Stored data entries:
· · · ·

lemma pv_q1_pairwise_val (L : Int) (c : List Int) (jumps : Int) (F : List (List Int)) (t : Int) :
    (pvQ1 L c jumps F t).Pairwise (fun a b => a.1 ≤ b.1) := by
  unfold pvQ1
  rw [List.pairwise_filterMap]
  have hpw : (PySem.List.pyRange 0 t).Pairwise (fun a b => a < b ∧ b < t) := by
    rw [List.pairwise_iff_forall_sublist]
    intro a b hsub
    have hmem : b ∈ PySem.List.pyRange 0 t := hsub.subset (by simp)
    have hlt : a < b :=
      List.pairwise_iff_forall_sublist.mp (PySem.List.pairwise_lt_pyRange_one 0 t) hsub
    exact ⟨hlt, (PySem.List.mem_pyRange_one.mp hmem).2⟩
  refine hpw.imp ?_
  intro a b hab x hx y hy
  by_cases ha : pvCondA L c jumps F t a = true
  · by_cases hb : pvCondA L c jumps F t b = true
    · simp only [ha, if_true] at hx
      simp only [hb, if_true] at hy
      cases hx; cases hy
      simp only
      have hall : pvAllLe c jumps F (a + 1) t a = true := by
        unfold pvCondA at ha
        simp only [Bool.and_eq_true] at ha
        exact ha.2
      unfold pvAllLe at hall
      rw [List.all_eq_true] at hall
      have := hall b (PySem.List.mem_pyRange_one.mpr ⟨by omega, hab.2⟩)
      simp only [decide_eq_true_eq] at this
      simp only [pvV] at *
      omega
    · simp [hb] at hy
  · simp [ha] at hx

lemma pv_q1_eq (n k jumps t : Int) (c : List Int) (F : List (List Int)) :
    (pvCanon k c jumps F t).dropWhile (fun e => decide (e.2 < max 0 (t - k)))
      = pvQ1 (max 0 (t - k)) c jumps F t := by
  rw [pv_dropWhile_eq_filter_not _ _ ((pv_canon_pairwise_idx k c jumps F t).imp (by
    intro a b hab
    simp only [decide_eq_true_eq]
    omega))]
  unfold pvCanon pvQ1
  rw [List.filter_filterMap]
  apply List.filterMap_congr
  intro j hjmem
  obtain ⟨hj0, hjt⟩ := PySem.List.mem_pyRange_one.mp hjmem
  by_cases hL : max 0 (t - k) ≤ j
  · have h1 : (decide (t ≤ j + 1) || decide (max 0 (t - 1 - k) ≤ j)) = true := by
      simp only [Bool.or_eq_true, decide_eq_true_eq]
      omega
    have h2 : (decide (j < max 0 (t - k))) = false := by simp; omega
    by_cases hA : pvAllLe c jumps F (j + 1) t j = true
    · simp [pvCond, pvCondA, hA, Option.filter]
      rw [if_pos (show t ≤ j + 1 ∨ 0 ≤ j ∧ t ≤ j + k + 1 by omega)]
    · simp [pvCond, pvCondA, hA]
  · have h2 : (decide ((j : Int) < max 0 (t - k))) = true := by simp; omega
    by_cases hc : pvCond k c jumps F t j = true
    · simp [pvCondA, hc, Option.filter, hL]
      omega
    · simp [pvCondA, hc, hL]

· · · ·

Please return only the lines above, starting at the line that has "lemma pv_q1_eq (n" and ending at the line that has "apply List.filterMap_congr", keeping both and leaving each one unchanged.

SOLVED PROBLEM:
lemma pv_q1_eq (n k jumps t : Int) (c : List Int) (F : List (List Int)) :
    (pvCanon k c jumps F t).dropWhile (fun e => decide (e.2 < max 0 (t - k)))
      = pvQ1 (max 0 (t - k)) c jumps F t := by
  rw [pv_dropWhile_eq_filter_not _ _ ((pv_canon_pairwise_idx k c jumps F t).imp (by
    intro a b hab
    simp only [decide_eq_true_eq]
    omega))]
  unfold pvCanon pvQ1
  rw [List.filter_filterMap]
  apply List.filterMap_congr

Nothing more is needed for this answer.